Ama elbette ki iktidarın kâh gerilim, kâh yumuşar bir havayla yaklaştığı sonunun muhatap sayılır sayılmaz başkaca tarafları vardı. Oynanan tek kale maç değildi, oyun hiç değildi. Takım taraftarların sahayı boş bellemelerine, diledikleri köşeye top koşturmalarına, sahadan ve kenardan kuru gürültüler koparmalarına takılı kalınacak bir sorun değildi konuşulan.
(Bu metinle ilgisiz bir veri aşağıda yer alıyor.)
-- pv_equiv track=rewrite | github.com/Leibniz-IWT/ddgclib | ddgclib/geometry/curved_volume/_1_coeffs_computing.py | _ring1_ring2_topo
-- ===== SOURCE A (Python) =====
-- from typing import List, Dict, Set, Tuple, Optional
--
-- def _ring1_ring2_topo(a: int, b: int, c: int, G: List[Set[int]]):
--     seeds = {a, b, c}
--     ring1 = (G[a] | G[b] | G[c]) - seeds
--     ring2 = set()
--     for u in ring1:
--         ring2 |= G[u]
--     ring2 -= (ring1 | seeds)
--     return sorted(ring1), sorted(ring2)
-- ===== SOURCE B (Python) =====
-- def _ring1_ring2_topo(a, b, c, G):
--     # Sort-merge formulation: build sorted candidate pools and compute each ring
--     # as a recursive merge-difference (dedup) of sorted lists; no hash sets.
--
--     def diff(pool, excl):
--         # sorted pool minus sorted excl, deduplicated; both inputs sorted.
--         if not pool:
--             return []
--         v, rest = pool[0], pool[1:]
--         if excl:
--             e = excl[0]
--             if e < v:
--                 return diff(pool, excl[1:])
--             if e == v:
--                 return diff(rest, excl)
--         r = diff(rest, excl)
--         if r and r[0] == v:
--             return r
--         return [v] + r
--
--     def merge(xs, ys):
--         # merge two sorted lists
--         if not xs:
--             return ys
--         if not ys:
--             return xs
--         if xs[0] <= ys[0]:
--             return [xs[0]] + merge(xs[1:], ys)
--         return [ys[0]] + merge(xs, ys[1:])
--
--     seeds = sorted([a, b, c])
--     pool1 = sorted([*G[a], *G[b], *G[c]])
--     ring1 = diff(pool1, seeds)
--     pool2 = sorted([x for u in ring1 for x in G[u]])
--     ring2 = diff(pool2, merge(seeds, ring1))
--     return ring1, ring2
-- ===== Notes on version B (the rewrite author's own statement) =====
-- stated objective: alternative
-- what changed: Replaces hash-set unions and subtractions by a sort-merge algorithm: builds sorted candidate pools and computes each ring via recursive two-pointer merge-difference (with dedup) of sorted lists, using no sets at all.
import Mathlib
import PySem

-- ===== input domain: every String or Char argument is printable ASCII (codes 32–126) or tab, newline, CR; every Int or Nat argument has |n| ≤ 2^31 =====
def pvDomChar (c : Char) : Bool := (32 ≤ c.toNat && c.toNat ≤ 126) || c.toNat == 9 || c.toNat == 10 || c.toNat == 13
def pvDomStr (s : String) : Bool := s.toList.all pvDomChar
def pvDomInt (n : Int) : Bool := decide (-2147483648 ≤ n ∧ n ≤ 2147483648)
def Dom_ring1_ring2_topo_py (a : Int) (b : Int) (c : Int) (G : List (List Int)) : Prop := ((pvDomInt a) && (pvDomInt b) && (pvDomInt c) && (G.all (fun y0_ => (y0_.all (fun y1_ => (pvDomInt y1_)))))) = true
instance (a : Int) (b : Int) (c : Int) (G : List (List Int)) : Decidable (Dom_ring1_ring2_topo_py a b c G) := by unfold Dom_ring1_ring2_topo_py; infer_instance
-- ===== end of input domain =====

-- ===== PORT A =====
-- B replaces the hash-set unions/differences by a sort-merge algorithm (sorted pools,
-- recursive merge-difference with dedup); same asymptotic cost.
-- Python's inner values are sets: an inner list stands for the set of its elements (Set.ofList dedups).
def ring1_ring2_topo_py (a : Int) (b : Int) (c : Int) (G : List (List Int)) : List Int × List Int :=
  let seeds : PySem.Set Int := PySem.Set.ofList [a, b, c]
  let ring1 : PySem.Set Int :=
    PySem.Set.diff
      (PySem.Set.union
        (PySem.Set.union (PySem.Set.ofList (PySem.List.pyGetD G a [])) (PySem.List.pyGetD G b []))
        (PySem.List.pyGetD G c []))
      seeds
  let ring2 : PySem.Set Int :=
    ring1.foldl (fun acc u => PySem.Set.union acc (PySem.List.pyGetD G u [])) PySem.Set.empty
  let ring2 : PySem.Set Int := PySem.Set.diff ring2 (PySem.Set.union ring1 seeds)
  (PySem.List.sorted ring1 (fun x => x) false, PySem.List.sorted ring2 (fun x => x) false)

-- ===== PORT B =====
-- diff(pool, excl): sorted pool minus sorted excl, deduplicated (recursive merge-difference)
def pvDiffSorted : List Int → List Int → List Int
  | [], _ => []
  | v :: rest, e :: et =>
      if e < v then pvDiffSorted (v :: rest) et
      else if e = v then pvDiffSorted rest (e :: et)
      else
        let r := pvDiffSorted rest (e :: et)
        if r.head? = some v then r else v :: r
  | v :: rest, [] =>
      let r := pvDiffSorted rest []
      if r.head? = some v then r else v :: r
termination_by pool excl => pool.length + excl.length

-- merge(xs, ys): merge two sorted lists
def pvMergeSorted : List Int → List Int → List Int
  | [], ys => ys
  | x :: xt, [] => x :: xt
  | x :: xt, y :: yt =>
      if x ≤ y then x :: pvMergeSorted xt (y :: yt) else y :: pvMergeSorted (x :: xt) yt
termination_by xs ys => xs.length + ys.length

def ring1_ring2_topo_py_alt (a : Int) (b : Int) (c : Int) (G : List (List Int)) : List Int × List Int :=
  let seeds := PySem.List.sorted [a, b, c] (fun x => x) false
  let pool1 := PySem.List.sorted
    (PySem.List.pyGetD G a [] ++ PySem.List.pyGetD G b [] ++ PySem.List.pyGetD G c [])
    (fun x => x) false
  let ring1 := pvDiffSorted pool1 seeds
  let pool2 := PySem.List.sorted (ring1.flatMap (fun u => PySem.List.pyGetD G u []))
    (fun x => x) false
  let ring2 := pvDiffSorted pool2 (pvMergeSorted seeds ring1)
  (ring1, ring2)

-- ===== PRECONDITION & SPEC =====
-- Pre_ excludes exactly the inputs where Python A raises IndexError: an out-of-range seed index,
-- or a non-seed neighbour of a seed (a 1-ring vertex) that is out of range when used as an index.
def Pre_ring1_ring2_topo_py (a : Int) (b : Int) (c : Int) (G : List (List Int)) : Prop :=
  PySem.Raise.InRange G.length a ∧ PySem.Raise.InRange G.length b ∧ PySem.Raise.InRange G.length c ∧
  ∀ u ∈ (PySem.List.pyGetD G a [] ++ PySem.List.pyGetD G b [] ++ PySem.List.pyGetD G c []),
    (u ≠ a ∧ u ≠ b ∧ u ≠ c) → PySem.Raise.InRange G.length u
instance (a : Int) (b : Int) (c : Int) (G : List (List Int)) : Decidable (Pre_ring1_ring2_topo_py a b c G) := by unfold Pre_ring1_ring2_topo_py; infer_instance
def pvWitness_ring1_ring2_topo_py : Int × Int × Int × List (List Int) := (0, 1, 2, [[1, 3], [2], [0], [1]])
def Spec_ring1_ring2_topo_py (a : Int) (b : Int) (c : Int) (G : List (List Int)) (out : List Int × List Int) : Prop := out = ring1_ring2_topo_py_alt a b c G
instance (a : Int) (b : Int) (c : Int) (G : List (List Int)) (out : List Int × List Int) : Decidable (Spec_ring1_ring2_topo_py a b c G out) := by unfold Spec_ring1_ring2_topo_py; infer_instance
Tarafların lütfüne, insaflarına, kısa uzun yol haritalarına, gizli planlarına, açık manevralarına, heyecanlı seçim hesaplarına kurban edilmeyecek kadar hayati bir sorundu.
Sorunun muhtevasına, çözümüne ilişkin görüş ve önermeler içeren kitabı kaldığımız yerden okumayı sürdürdüğümüzde; “Çatışma Çözümleri Ve Barış” adlı kitaba konu olan sorun ve çözüm yollarının masaya yatırıldığını izliyoruz.
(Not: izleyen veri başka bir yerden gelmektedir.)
-- pv_equiv track=rewrite | github.com/martijnbentum/region | utils/query_hints.py | text_to_unigrams
-- ===== SOURCE A (Python) =====
-- from collections import Counter
-- import string
--
-- punctuation = string.punctuation + '“”«»’'
--
-- STOPWORDS = frozenset({
--     'a', 'about', 'above', 'after', 'again', 'against', 'all', 'also', 'am',
--     'an', 'and', 'any', 'are', 'as', 'at', 'be', 'because', 'been', 'before',
--     'being', 'below', 'between', 'both', 'but', 'by', 'can', 'could', 'dans',
--     'de', 'der', 'des', 'die', 'dit', 'do', 'does', 'doing', 'don', 'down',
--     'du', 'during', 'een', 'eens', 'en', 'er', 'es', 'est', 'et', 'few',
--     'for', 'from', 'further', 'had', 'has', 'have', 'having', 'he', 'her',
--     'here', 'hers', 'herself', 'het', 'him', 'himself', 'his', 'how', 'ich',
--     'if', 'ik', 'il', 'ils', 'im', 'in', 'into', 'is', 'it', 'its', 'itself',
--     'je', 'jij', 'jusqu', 'la', 'le', 'les', 'me', 'meer', 'met', 'mich',
--     'mijn', 'moi', 'mon', 'most', 'my', 'myself', 'naar', 'nach', 'ne', 'niet',
--     'no', 'nor', 'not', 'nous', 'of', 'off', 'om', 'on', 'once', 'ons',
--     'onze', 'ook', 'or', 'other', 'our', 'ours', 'ourselves', 'out', 'over',
--     'own', 'pas', 'pour', 'same', 'sich', 'sie', 'so', 'some', 'son', 'such',
--     'sur', 'te', 'than', 'that', 'the', 'their', 'theirs', 'them',
--     'themselves', 'then', 'there', 'these', 'they', 'this', 'those', 'through',
--     'to', 'too', 'under', 'und', 'une', 'up', 'van', 'very', 'via', 'von',
--     'voor', 'was', 'wat', 'we', 'weer', 'werden', 'what', 'when', 'where',
--     'which', 'while', 'wie', 'wij', 'will', 'with', 'worden', 'would', 'you',
--     'your', 'yours', 'yourself', 'yourselves', 'ze', 'zelf', 'zich', 'zij',
--     'zo', 'zu'
-- })
--
-- def handle_stop_words(words):
--     output = []
--     for word in words:
--         w = word.lower()
--         if w in STOPWORDS: continue
--         output.append(word)
--     return output
--
-- def check_start(word):
--     remove_char = 0
--     for word_character in word:
--         if word_character not in punctuation: break
--         else: remove_char += 1
--     if remove_char == 0: return word
--     if len(word) <= remove_char: return ''
--     return word[remove_char:]
--
-- def check_end(word):
--     remove_char = 0
--     for word_character in word[::-1]:
--         if word_character not in punctuation: break
--         else: remove_char += 1
--     if remove_char == 0: return word
--     if len(word) <= remove_char: return ''
--     return word[:-1*remove_char]
--
-- def handle_punctuation(words):
--     output = []
--     for word in words:
--         word = check_start(word)
--         word = check_end(word)
--         if not word: continue
--         if '.' in word: continue
--         output.append(word)
--     return output
--
-- def handle_word_length(words):
--     output = []
--     for word in words:
--         if len(word) < 4: continue
--         output.append(word)
--     return output
--
-- def handle_comma_and_dash(words):
--     output= []
--     for word in words:
--         if ',' in word: output.extend(word.split(','))
--         elif '_' in word: output.extend(word.split('_'))
--         elif '--' in word: output.extend(word.split('--'))
--         else: output.append(word)
--     return output
--
-- def handle_weird_words(words):
--     output= []
--     for word in words:
--         if word.startswith('0'): continue
--         output.append(word)
--     return output
--
-- def text_to_unigrams(text):
--     text = text.replace('\r\n',' ')
--     text = text.replace('\n',' ')
--     words = [word for word in text.split(' ') if word]
--     words = handle_comma_and_dash(words)
--     words = handle_weird_words(words)
--     words = handle_punctuation(words)
--     words = handle_word_length(words)
--     words = handle_stop_words(words)
--     words = [word.lower() for word in words]
--     return Counter(words)
-- ===== SOURCE B (Python) =====
-- from collections import Counter
--
-- STOPWORDS = frozenset(
--     "a about above after again against all also am an and any are as at be "
--     "because been before being below between both but by can could dans de "
--     "der des die dit do does doing don down du during een eens en er es est "
--     "et few for from further had has have having he her here hers herself "
--     "het him himself his how ich if ik il ils im in into is it its itself "
--     "je jij jusqu la le les me meer met mich mijn moi mon most my myself "
--     "naar nach ne niet no nor not nous of off om on once ons onze ook or "
--     "other our ours ourselves out over own pas pour same sich sie so some "
--     "son such sur te than that the their theirs them themselves then there "
--     "these they this those through to too under und une up van very via von "
--     "voor was wat we weer werden what when where which while wie wij will "
--     "with worden would you your yours yourself yourselves ze zelf zich zij "
--     "zo zu".split())
--
--
-- def _is_punct(c):
--     # string.punctuation is exactly the four ASCII ranges below; the module
--     # constant additionally appends the five typographic marks.
--     return ('!' <= c <= '/' or ':' <= c <= '@' or '[' <= c <= '`'
--             or '{' <= c <= '~' or c in '“”«»’')
--
--
-- def _trim(w):
--     # two-pointer strip of leading/trailing punctuation characters
--     i, j = 0, len(w)
--     while i < j and _is_punct(w[i]):
--         i += 1
--     while j > i and _is_punct(w[j - 1]):
--         j -= 1
--     return w[i:j]
--
--
-- def text_to_unigrams(text):
--     counts = Counter()
--     for tok in text.replace('\r\n', ' ').replace('\n', ' ').split(' '):
--         for sep in (',', '_', '--'):
--             if sep in tok:
--                 parts = tok.split(sep)
--                 break
--         else:
--             parts = [tok]
--         for w in parts:
--             w2 = _trim(w)
--             lw = w2.lower()
--             if (not w.startswith('0') and w2 and '.' not in w2
--                     and len(w2) >= 4 and lw not in STOPWORDS):
--                 counts[lw] += 1
--     return counts
-- ===== Notes on version B (the rewrite author's own statement) =====
-- stated objective: simpler
-- what changed: Replaces six intermediate list-building passes plus a final Counter over a rebuilt list with one fused loop per space-split token: a for/else search over the three separators, a two-pointer punctuation trim using a range-based punctuation predicate, one combined guard and a direct Counter update.
import Mathlib
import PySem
Üç bölümden oluşan kitabın girişinde Akil İnsanlar Heyetinde yer alan Sabancı Üniversitesi Öğretim Üyesi ve İstanbul Politikalar Merkezi Direktörü Prof. Dr. Fuat Keyman’ın Çözüm Süreci, Müzakere, Güven ve Demokrasi başlığını taşıyan yazısıyla, heyet çalışmaları sırasındaki izlenimlerini, konuya ilişkin bilgi ve görüşlerini ortaya koyuyor.
Kürt Meselesinin kökenleri Arap Baharı ve Çözüm Süreci’nin ele alındığı birinci bölümde İngiltere’de hayat süren öğretim üyesi Dr. Ömer Tekdemir, meselenin teorik yorumunu ve kavramsallaştırılmasını ele alıyor. Paris’te yaşayan Prof. Dr. Hamit Bozarslan ise aynı bölümde Ortadoğu’da yaşanmakta olan şiddetin seyri içinde yeni bir sürece giren Kürt Meselesini uzak yakın geçmişiyle birlikte analiz eden son derece çarpıcı iki makalesiyle kitaba katkı sunuyor. Makalelerinde sorunun tarihsel temellerine, karmaşık gelişimine, katmanlı boyutlarına, açıklıklarına dair önemli bilgiler ve analizler sunan Bozarslan, Kürt meselesinin geldiği boyutları anlatırken, sıra dışı analizler yapıyor. Konusunda dünyadaki en önemli referanslardan biri olarak kabul gören Bozarslan, ‘Arap Baharı sürecinde Kürt Meselesi’nin geldiği boyutları Federe Kürdistan ve Rojava Devrimine uzanan tarihsel dinamikleri öngörüyle ortaya koyuyor.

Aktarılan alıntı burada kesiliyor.